-- pv_equiv track=rewrite | github.com/jankiwtf/groupib | search_same_domains.py | char_replace
-- ===== SOURCE A (Python) =====
-- def char_replace(word):
--     homoglyphs = {
--     'o':'0',
--     'O':'0',
--     'l':'1',
--     'i':'1',
--     'd':'cl',
--     'w':'vv'
--     }
--     keywords = list()
--     for char in enumerate(word):
--         chars = list(word)
--         homoglyph = homoglyphs.get(char[1])
--         if homoglyph is not None:
--             chars[char[0]] = homoglyph
--             new_word = ''.join(chars)
--             keywords.append(new_word)
--             result = char_replace(new_word)
--             keywords.extend(result)
--     return set(keywords)
-- ===== SOURCE B (Python) =====
-- def char_replace(word):
--     homoglyphs = {
--     'o':'0',
--     'O':'0',
--     'l':'1',
--     'i':'1',
--     'd':'cl',
--     'w':'vv'
--     }
--
--     def children(w):
--         out = []
--         for i, c in enumerate(w):
--             h = homoglyphs.get(c)
--             if h is not None:
--                 out.append(w[:i] + h + w[i + 1:])
--         return out
--
--     trace = []
--     stack = children(word)[::-1]
--     while stack:
--         w = stack.pop()
--         trace.append(w)
--         stack.extend(children(w)[::-1])
--     return set(trace)
-- ===== Notes on version B (the rewrite author's own statement) =====
-- stated objective: alternative
-- what changed: Replaces A's recursion, which rebuilds a Python set of the whole subtree at every recursive call, by a single explicit-stack depth-first loop that collects all substituted variants once and deduplicates once at the end.
import Mathlib
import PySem

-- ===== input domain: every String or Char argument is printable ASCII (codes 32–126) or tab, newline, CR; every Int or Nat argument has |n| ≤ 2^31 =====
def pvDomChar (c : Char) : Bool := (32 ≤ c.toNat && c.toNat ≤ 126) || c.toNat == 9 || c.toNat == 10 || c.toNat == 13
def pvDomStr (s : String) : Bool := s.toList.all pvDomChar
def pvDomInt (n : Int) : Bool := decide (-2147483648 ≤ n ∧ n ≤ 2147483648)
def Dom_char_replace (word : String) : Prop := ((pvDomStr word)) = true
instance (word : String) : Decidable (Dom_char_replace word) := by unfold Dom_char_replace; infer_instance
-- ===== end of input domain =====

-- B replaces A's recursion (which rebuilds a Python set at every call) by one explicit-stack DFS
-- collecting the raw trace with a single dedup at the end; same return value (a set of strings).
-- Both ports work over List Char (words as char lists, String.ofList at the end), which is exact here;
-- dedup (Python set(...)) is PySem.Set.ofList, whose content does not depend on iteration order.

-- ===== PORT A =====
-- homoglyphs.get(c): the dict literal rendered as a match; values as char lists
def hgl (c : Char) : Option (List Char) :=
  if c = 'o' then some ['0']
  else if c = 'O' then some ['0']
  else if c = 'l' then some ['1']
  else if c = 'i' then some ['1']
  else if c = 'd' then some ['c', 'l']
  else if c = 'w' then some ['v', 'v']
  else none

-- termination potential of a char / word (used only in termination measures)
def potc (c : Char) : Nat :=
  if c = 'd' then 2
  else if c = 'o' then 1 else if c = 'O' then 1 else if c = 'l' then 1
  else if c = 'i' then 1 else if c = 'w' then 1 else 0

def PotL (w : List Char) : Nat := (w.map potc).sum

theorem PotL_append (a b : List Char) : PotL (a ++ b) = PotL a + PotL b := by
  simp [PotL]

theorem PotL_cons (c : Char) (b : List Char) : PotL (c :: b) = potc c + PotL b := by
  simp [PotL]

theorem pot_decrease {c : Char} {g : List Char} (h : hgl c = some g) : PotL g < potc c := by
  unfold hgl at h
  split_ifs at h <;> simp_all <;> subst_eqs <;> decide

-- A's loop 'for char in enumerate(word): chars = list(word); chars[i] = h; new_word = join(chars)'
-- rendered as a zipper over the characters: at position i, pre = word[:i], c = word[i], rest =
-- word[i+1:], and new_word = pre ++ h ++ rest.  'keywords' is the returned list, built in loop order:
-- new_word, then the elements of char_replace(new_word) (a set: PySem.Set.ofList, whose content is
-- iteration-order independent, as is the final set(keywords)).  crAux [] w = keywords of word w.
def crAux (pre suf : List Char) : List (List Char) :=
  match suf with
  | [] => []
  | c :: rest =>
    match h : hgl c with
    | none => crAux (pre ++ [c]) rest
    | some g =>
      ((pre ++ g ++ rest) :: PySem.Set.ofList (crAux [] (pre ++ g ++ rest))) ++
        crAux (pre ++ [c]) rest
termination_by (PotL (pre ++ suf), suf.length)
decreasing_by
  · have heq : PotL (pre ++ [c] ++ rest) = PotL (pre ++ c :: rest) := by simp [PotL]
    rw [heq]; exact Prod.Lex.right _ (by simp)
  · apply Prod.Lex.left
    simp only [List.nil_append, PotL_append, PotL_cons]
    have := pot_decrease h
    omega
  · have heq : PotL (pre ++ [c] ++ rest) = PotL (pre ++ c :: rest) := by simp [PotL]
    rw [heq]; exact Prod.Lex.right _ (by simp)

def char_replace (word : String) : List String :=
  (PySem.Set.ofList (crAux [] word.toList)).map String.ofList

-- ===== PORT B =====
-- children(w): the one-step substitutions w[:i] + h + w[i+1:], in position order (same zipper rendering)
def childrenAux (pre suf : List Char) : List (List Char) :=
  match suf with
  | [] => []
  | c :: rest =>
    match hgl c with
    | none => childrenAux (pre ++ [c]) rest
    | some g => (pre ++ g ++ rest) :: childrenAux (pre ++ [c]) rest

def children (w : List Char) : List (List Char) := childrenAux [] w

-- facts cited by bLoop's termination measure
theorem one_le_potc {c : Char} {g : List Char} (h : hgl c = some g) : 1 ≤ potc c := by
  unfold hgl at h
  split_ifs at h <;> simp_all <;> subst_eqs <;> decide

theorem childrenAux_mem {x : List Char} : ∀ (suf pre : List Char),
    x ∈ childrenAux pre suf → PotL x < PotL (pre ++ suf) := by
  intro suf
  induction suf with
  | nil => intro pre h; simp [childrenAux] at h
  | cons c rest ih =>
    intro pre h
    rw [childrenAux] at h
    rcases hg : hgl c with _ | g <;> rw [hg] at h <;> try dsimp only at h
    · have := ih (pre ++ [c]) h
      simp only [List.append_assoc, List.singleton_append] at this
      exact this
    · rcases List.mem_cons.mp h with h1 | h1
      · subst h1
        simp only [PotL_append, PotL_cons]
        have := pot_decrease hg
        omega
      · have := ih (pre ++ [c]) h1
        simp only [List.append_assoc, List.singleton_append] at this
        exact this

theorem children_mem (w : List Char) (c : List Char) (h : c ∈ children w) : PotL c < PotL w := by
  have := childrenAux_mem w [] h
  simpa using this

theorem childrenAux_length : ∀ (suf pre : List Char),
    (childrenAux pre suf).length ≤ PotL suf := by
  intro suf
  induction suf with
  | nil => intro pre; simp [childrenAux, PotL]
  | cons c rest ih =>
    intro pre
    rw [childrenAux]
    rcases hg : hgl c with _ | g <;> dsimp only <;> simp only [PotL_cons, List.length_cons]
    · have := ih (pre ++ [c]); omega
    · have := ih (pre ++ [c]); have := one_le_potc hg; omega

def pvM (stack : List (List Char)) : Nat :=
  (stack.map (fun v => (PotL v + 1).factorial)).sum

theorem pvM_children_lt (w : List Char) : pvM (children w) < (PotL w + 1).factorial := by
  have hlen : (children w).length ≤ PotL w := by
    have := childrenAux_length w []
    simpa [children] using this
  have hb : ∀ x ∈ (children w).map (fun v => (PotL v + 1).factorial), x ≤ (PotL w).factorial := by
    intro x hx
    rcases List.mem_map.mp hx with ⟨c, hc, rfl⟩
    exact Nat.factorial_le (by have := children_mem w c hc; omega)
  calc pvM (children w) ≤ ((children w).map (fun v => (PotL v + 1).factorial)).length *
        (PotL w).factorial := by
        simpa using List.sum_le_card_nsmul _ _ hb
    _ ≤ PotL w * (PotL w).factorial := by
        simpa using Nat.mul_le_mul_right (PotL w).factorial hlen
    _ < (PotL w + 1).factorial := by
        rw [Nat.factorial_succ]
        exact Nat.mul_lt_mul_of_lt_of_le (by omega) (le_refl _) (Nat.factorial_pos _)

-- the while loop; the Python stack holds the pending words reversed ([::-1] before extend, pop()
-- from the end), which is exactly 'take the head, push the children in order at the front' here
def bLoop (stack : List (List Char)) : List (List Char) :=
  match stack with
  | [] => []
  | w :: rest => w :: bLoop (children w ++ rest)
termination_by pvM stack
decreasing_by
  have h := pvM_children_lt w
  simp only [pvM, List.map_append, List.sum_append, List.map_cons, List.sum_cons]
  simp only [pvM] at h
  omega

def char_replace_alt (word : String) : List String :=
  (PySem.Set.ofList (bLoop (children word.toList))).map String.ofList

-- ===== PRECONDITION & SPEC =====
def Spec_char_replace (word : String) (out : List String) : Prop := out = char_replace_alt word
instance (word : String) (out : List String) : Decidable (Spec_char_replace word out) := by unfold Spec_char_replace; infer_instance

-- ===== CLAIM (what is proved, stated in full; the proofs are below) =====
def Claim_equal_char_replace : Prop := ∀ (word : String), Dom_char_replace word → Spec_char_replace word (char_replace word)

-- ===== LEMMAS AND PROOFS =====

-- the raw (undeduplicated) preorder trace of all substitution descendants of w
def Twords (w : List Char) : List (List Char) :=
  (children w).attach.flatMap (fun c => c.1 :: Twords c.1)
termination_by PotL w
decreasing_by exact children_mem _ _ c.2

theorem Twords_eq (w : List Char) :
    Twords w = (children w).flatMap (fun c => c :: Twords c) := by
  rw [Twords]
  simp [List.flatMap_def]

theorem bLoop_eq (stack : List (List Char)) :
    bLoop stack = stack.flatMap (fun w => w :: Twords w) := by
  induction stack using bLoop.induct with
  | case1 => simp [bLoop]
  | case2 w rest ih =>
    rw [bLoop, ih]
    simp only [List.flatMap_append, List.flatMap_cons, List.cons_append]
    rw [Twords_eq]

theorem crAux_eq : ∀ (suf pre : List Char),
    crAux pre suf =
      (childrenAux pre suf).flatMap (fun c => c :: PySem.Set.ofList (crAux [] c)) := by
  intro suf
  induction suf with
  | nil => intro pre; rw [crAux, childrenAux]; simp
  | cons c rest ih =>
    intro pre
    rw [crAux, childrenAux]
    rcases hg : hgl c with _ | g <;> dsimp only
    · exact ih (pre ++ [c])
    · simp [List.flatMap_cons, ih (pre ++ [c])]

theorem upd_ofList_right (s xs : List (List Char)) :
    PySem.Set.update s (PySem.Set.ofList xs) = PySem.Set.update s xs := by
  rw [PySem.Set.update_eq_append_filter, PySem.Set.update_eq_append_filter,
    PySem.Set.ofList_ofList]

theorem upd_flat : ∀ (L s : List (List Char)),
    (∀ c ∈ L, PySem.Set.ofList (crAux [] c) = PySem.Set.ofList (Twords c)) →
    PySem.Set.update s (L.flatMap (fun c => c :: PySem.Set.ofList (crAux [] c))) =
      PySem.Set.update s (L.flatMap (fun c => c :: Twords c)) := by
  intro L
  induction L with
  | nil => intro s _; simp
  | cons c L' ih =>
    intro s h
    simp only [List.flatMap_cons, PySem.Set.update_append, PySem.Set.update_cons]
    rw [h c List.mem_cons_self, upd_ofList_right]
    exact ih _ (fun x hx => h x (List.mem_cons_of_mem _ hx))

theorem main_aux : ∀ (n : Nat) (w : List Char), PotL w < n →
    PySem.Set.ofList (crAux [] w) = PySem.Set.ofList (Twords w) := by
  intro n
  induction n with
  | zero => intro w h; omega
  | succ n ih =>
    intro w hw
    rw [crAux_eq, Twords_eq, ← PySem.Set.update_nil_left, ← PySem.Set.update_nil_left]
    have : childrenAux [] w = children w := rfl
    rw [this]
    apply upd_flat
    intro c hc
    exact ih c (by have := children_mem w c hc; omega)

-- ===== VERDICT (by name: the statement is the Claim_ definition above) =====
theorem char_replace_spec : Claim_equal_char_replace := by
  intro word _
  unfold Spec_char_replace char_replace char_replace_alt
  rw [bLoop_eq, ← Twords_eq, main_aux (PotL word.toList + 1) word.toList (by omega)]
------------------------------------------------------------
Read the data above and pull out each line that holds the string "what".

-- what changed: Replaces A's recursion, which rebuilds a Python set of the whole subtree at every recursive call, by a single explicit-stack depth-first loop that collects all substituted variants once and deduplicates once at the end.
-- ===== CLAIM (what is proved, stated in full; the proofs are below) =====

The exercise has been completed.